Peter Morris, Catherine Fritz, Graham Smith, Amar Cherchar, Robin Crockett, Chris Roe, Roz Collings, Kimberley Hill, David Saunders, Martin Anderson and Lucy Atkinson
University of Northampton

References
Cumming, G. (2012). Understanding the new statistics: Effect sizes, confidence intervals, and meta-analysis. New York: Routledge.
Smith, G.D. & Morris, P.E. (in press). Building confidence in confidence intervals. The Psychologist.
Trafimow, D. & Marks, M. (2015). [Editorial]. Basic and Applied Social Psychology, 31. doi:10.1080/01973533.2015.1012991

Editor’s note: Graham Smith and Peter Morris’s article ‘Building confidence in confidence intervals’ is scheduled to appear in The Psychologist in June.

I’ve recently read of the abolition of p-values by the journal Basic and Applied Social Psychology (BASP) (Woolston, 2015). Whilst there are clearly issues with the misrepresentation or misunderstanding of what p-values mean, it seems a little radical to eradicate them altogether. Unfortunately even within the intellectual arena where we are encouraged to apply more scope and think less in terms of black and white, there still exists a bivalent division of opinion on null hypothesis significance testing (NHST). The fact is that NHST is not a bivalent issue and therefore the energy expended on only arguing either way is wasted.

Contrary to that which is often implied – at least within the social sciences – the p-value doesn’t exist as an instruction to accept or reject the null hypothesis, but rather advises us on how seriously to take the data that we have analysed. Yes, the p-value tells us how likely our data is to occur under the null hypothesis, but it is not statistically strong enough to stand as a lone witness to the alternative hypothesis – It stands or falls conditionally on associated variables (e.g. effect size, sample size). Elimination of the p-value from BASP is a prime example of bivalent, simplistic thinking. Although I feel that I’m merely stating the obvious here, would it not be far better to insist that articles must feature sampling statistics, effect sizes and confident intervals alongside p-values; moreover why not insist on a lower alpha value, say < .01?

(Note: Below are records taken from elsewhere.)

-- pv_equiv track=rewrite | github.com/Candysad/leetcode | python/1340.跳跃游戏-v.py | maxJumps
-- ===== SOURCE A (Python) =====
-- from typing import List
--
-- from functools import cache
--
-- def maxJumps(arr: List[int], d: int) -> int:
--     n = len(arr)
--
--     @cache
--     def dfs(i):
--         t = 0
--         # 左
--         for j in range(i-1, max(0, i-d) - 1, -1):
--             if arr[j] >= arr[i]:
--                 break
--             t = max(t, dfs(j))
--
--         # 右
--         for j in range(i+1, min(n, i+d+1)):
--             if arr[j] >= arr[i]:
--                 break
--             t = max(t, dfs(j))
--
--         return t + 1
--
--     result = 0
--     for i in range(n):
--         result = max(result, dfs(i))
--     return result
-- ===== SOURCE B (Python) =====
-- def maxJumps(arr, d):
--     n = len(arr)
--     order = sorted(range(n), key=lambda i: arr[i])
--     dp = [0] * n
--     for i in order:
--         best = 0
--         j = i - 1
--         while j >= 0 and j >= i - d and arr[j] < arr[i]:
--             best = max(best, dp[j])
--             j -= 1
--         j = i + 1
--         while j < n and j <= i + d and arr[j] < arr[i]:
--             best = max(best, dp[j])
--             j += 1
--         dp[i] = best + 1
--     res = 0
--     for v in dp:
--         res = max(res, v)
--     return res
-- ===== Notes on version B (the rewrite author's own statement) =====
-- stated objective: alternative
-- what changed: B replaces A's memoized recursive DFS by an iterative bottom-up DP: indices are processed in increasing order of arr value (so every strictly-smaller neighbour is already final) and a dp array is filled with explicit while-loop scans, removing recursion and memoization entirely.
import Mathlib
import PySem

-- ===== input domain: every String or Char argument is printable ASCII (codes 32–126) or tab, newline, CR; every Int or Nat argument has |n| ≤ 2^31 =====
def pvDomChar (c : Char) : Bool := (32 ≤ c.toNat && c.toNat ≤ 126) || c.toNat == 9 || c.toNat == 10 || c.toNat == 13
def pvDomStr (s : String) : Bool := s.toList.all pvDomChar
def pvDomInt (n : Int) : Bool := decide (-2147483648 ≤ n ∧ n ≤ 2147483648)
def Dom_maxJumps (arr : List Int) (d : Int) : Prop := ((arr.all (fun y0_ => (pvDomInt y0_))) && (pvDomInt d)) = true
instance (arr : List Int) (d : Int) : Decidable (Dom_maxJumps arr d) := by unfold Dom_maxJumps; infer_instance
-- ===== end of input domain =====
lemma pv_find_cons_neg (sep : List Char) (c : Char) (rest : List Char)
    (hnp : ¬ sep <+: (c :: rest)) (hr : PySem.Chars.find rest sep = -1) :
    PySem.Chars.find (c :: rest) sep = -1 := by
  rw [PySem.Chars.find_eq_neg_one_iff] at hr ⊢
  intro hcon
  obtain ⟨j, hj⟩ := (pv_infix_iff_drop sep _).mp hcon
  cases j with
  | zero => exact hnp (by simpa using hj)
  | succ m => exact hr ((pv_infix_iff_drop sep rest).mpr ⟨m, by simpa using hj⟩)

lemma pv_find_cons_succ (sep : List Char) (c : Char) (rest : List Char)
    (hnp : ¬ sep <+: (c :: rest)) (hr : 0 ≤ PySem.Chars.find rest sep) :
    PySem.Chars.find (c :: rest) sep = PySem.Chars.find rest sep + 1 := by
  obtain ⟨hocc, hmin⟩ := PySem.Chars.find_spec hr
  set k := (PySem.Chars.find rest sep).toNat with hk
  have : PySem.Chars.find (c :: rest) sep = ((k + 1 : Nat) : Int) := by
    apply pv_find_eq_first
    · simpa using hocc
    · intro i hi
      cases i with
      | zero => simpa using hnp
      | succ m => intro hcon; exact hmin m (by omega) (by simpa using hcon)
  rw [this]; omega
-- pv_equiv track=rewrite | github.com/wilseypa/lhf | python_tests/Polytopal_Development/FinalPolytopalImplementation.py | permutahedronincidence
-- ===== SOURCE A (Python) =====
-- def swapdifferbyone(pnt1,pnt2):
-- 	cnt=0
-- 	lst = []
-- 	for i in range(0,len(pnt1)):
-- 		if(pnt1[i]!=pnt2[i]):
-- 			cnt=cnt+1
-- 			lst.append(pnt1[i])
-- 	if(cnt==2 and abs(lst[0]-lst[1])==1):
-- 		return True
-- 	else:
-- 		return False
--
-- def permutahedronincidence(points):
-- 	incidence = []
-- 	for i in range(0,len(points)):
-- 		lst = []
-- 		for j in range(0,len(points)):
-- 			if(swapdifferbyone(points[i],points[j])):
-- 				lst.append(1)
-- 			else:
-- 				lst.append(0)
-- 		incidence.append(lst)
-- 	return incidence
-- ===== SOURCE B (Python) =====
-- def permutahedronincidence(points):
--     # Cell test: locate the first and last mismatching positions and require the
--     # interior slice to be identical (exactly-two-differences) with the two
--     # boundary values of p consecutive. No counting/collecting of differences.
--     def _lcp(p, q):
--         # length of the longest common prefix of p and q (len(p) bounds the scan)
--         k = 0
--         while k < len(p) and p[k] == q[k]:
--             k += 1
--         return k
--
--     def _cell(p, q):
--         i = _lcp(p, q)
--         n = len(p)
--         if i == n:
--             return 0  # identical points
--         j = n - 1 - _lcp(p[::-1], q[::-1])  # last mismatching position
--         if i == j or p[i + 1:j] != q[i + 1:j] or abs(p[i] - p[j]) != 1:
--             return 0
--         return 1
--
--     # Hash-cons the points: the cell value depends only on the two points'
--     # values, so compute the table on distinct points once and expand it.
--     index = {}
--     reps = []
--     code = []
--     for p in points:
--         t = tuple(p)
--         k = index.get(t)
--         if k is None:
--             k = len(reps)
--             index[t] = k
--             reps.append(p)
--         code.append(k)
--     table = [[_cell(a, b) for b in reps] for a in reps]
--     return [[table[a][b] for b in code] for a in code]
-- ===== Notes on version B (the rewrite author's own statement) =====
-- stated objective: alternative
-- what changed: B hash-conses the points through a dict (computing the cell table only on distinct points and expanding it through a code array), and replaces A's count-and-collect-all-differences pair test by boundary localization: first and last mismatching positions plus an interior slice-equality check and one consecutive-values test.
import Mathlib
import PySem

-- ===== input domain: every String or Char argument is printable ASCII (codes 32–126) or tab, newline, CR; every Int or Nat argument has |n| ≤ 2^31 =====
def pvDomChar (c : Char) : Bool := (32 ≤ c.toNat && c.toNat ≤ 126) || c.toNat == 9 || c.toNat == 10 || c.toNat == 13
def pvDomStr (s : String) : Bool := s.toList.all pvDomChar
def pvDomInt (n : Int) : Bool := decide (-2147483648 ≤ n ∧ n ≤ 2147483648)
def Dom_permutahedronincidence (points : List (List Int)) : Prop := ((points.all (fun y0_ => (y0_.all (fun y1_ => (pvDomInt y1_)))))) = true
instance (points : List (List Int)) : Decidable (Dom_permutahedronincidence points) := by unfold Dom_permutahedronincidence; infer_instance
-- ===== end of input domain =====

-- B hash-conses the points through a dict (cell table computed on distinct points only)
-- and tests each pair by locating the first/last mismatching positions and comparing the
-- interior slice, instead of A's count-and-collect of all differences (alternative algorithm).

-- ===== PORT A =====
-- swapdifferbyone: loop over i in range(len(pnt1)); pnt2[i] can raise IndexError, so the
-- accumulated state (cnt, lst) is threaded through Option (none = raise).
def swapdifferbyone (pnt1 pnt2 : List Int) : Option Bool :=
  let st := (PySem.List.pyRange 0 (PySem.List.len pnt1)).foldl
    (fun acc i =>
      match acc with
      | none => none
      | some (cnt, lst) =>
        match PySem.List.pyGet? pnt1 i, PySem.List.pyGet? pnt2 i with
        | some a, some b => if a ≠ b then some (cnt + 1, lst ++ [a]) else some (cnt, lst)
        | _, _ => none)
    (some ((0 : Int), ([] : List Int)))
  match st with
  | none => none
  | some (cnt, lst) =>
    if cnt = 2 then
      -- cnt == 2 means lst has exactly two elements, so lst[0], lst[1] are exact
      some (decide (|PySem.List.pyGetD lst 0 0 - PySem.List.pyGetD lst 1 0| = 1))
    else some false

-- i, j run over range(len(points)), so points[i]/points[j] are in range: pyGetD is exact here
def permutahedronincidence (points : List (List Int)) : List (List Int) :=
  (PySem.List.pyRange 0 (PySem.List.len points)).foldl
    (fun incidence i =>
      let lst := (PySem.List.pyRange 0 (PySem.List.len points)).foldl
        (fun lst j =>
          if (swapdifferbyone (PySem.List.pyGetD points i []) (PySem.List.pyGetD points j [])).getD false
          then lst ++ [(1 : Int)] else lst ++ [(0 : Int)])
        []
      incidence ++ [lst])
    []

A ‘smear campaign’ against the p-value implies that use of the statistic has been noted as problematic and the knee-jerk reaction is ‘Let’s get as far away from this as possible’. This isn’t the logical, measured approach that we should expect from those we rely on to publish our studies and review our submissions, but more comparable to the spin-doctor response that is often so glaringly obvious within the political arena! Given that most brain-related research seems to suggest that the most efficient and powerful result is derived from a combination of several elements working together toward a common goal, it seems surprising that we have missed this analogic lesson when addressing our use of statistical analyses – why not argue for all ways, used together, correctly?
Lee Barber
University of Reading

Reference
Woolston, C. (2015). Psychology journal bans P values. Nature, 519(7541), 9.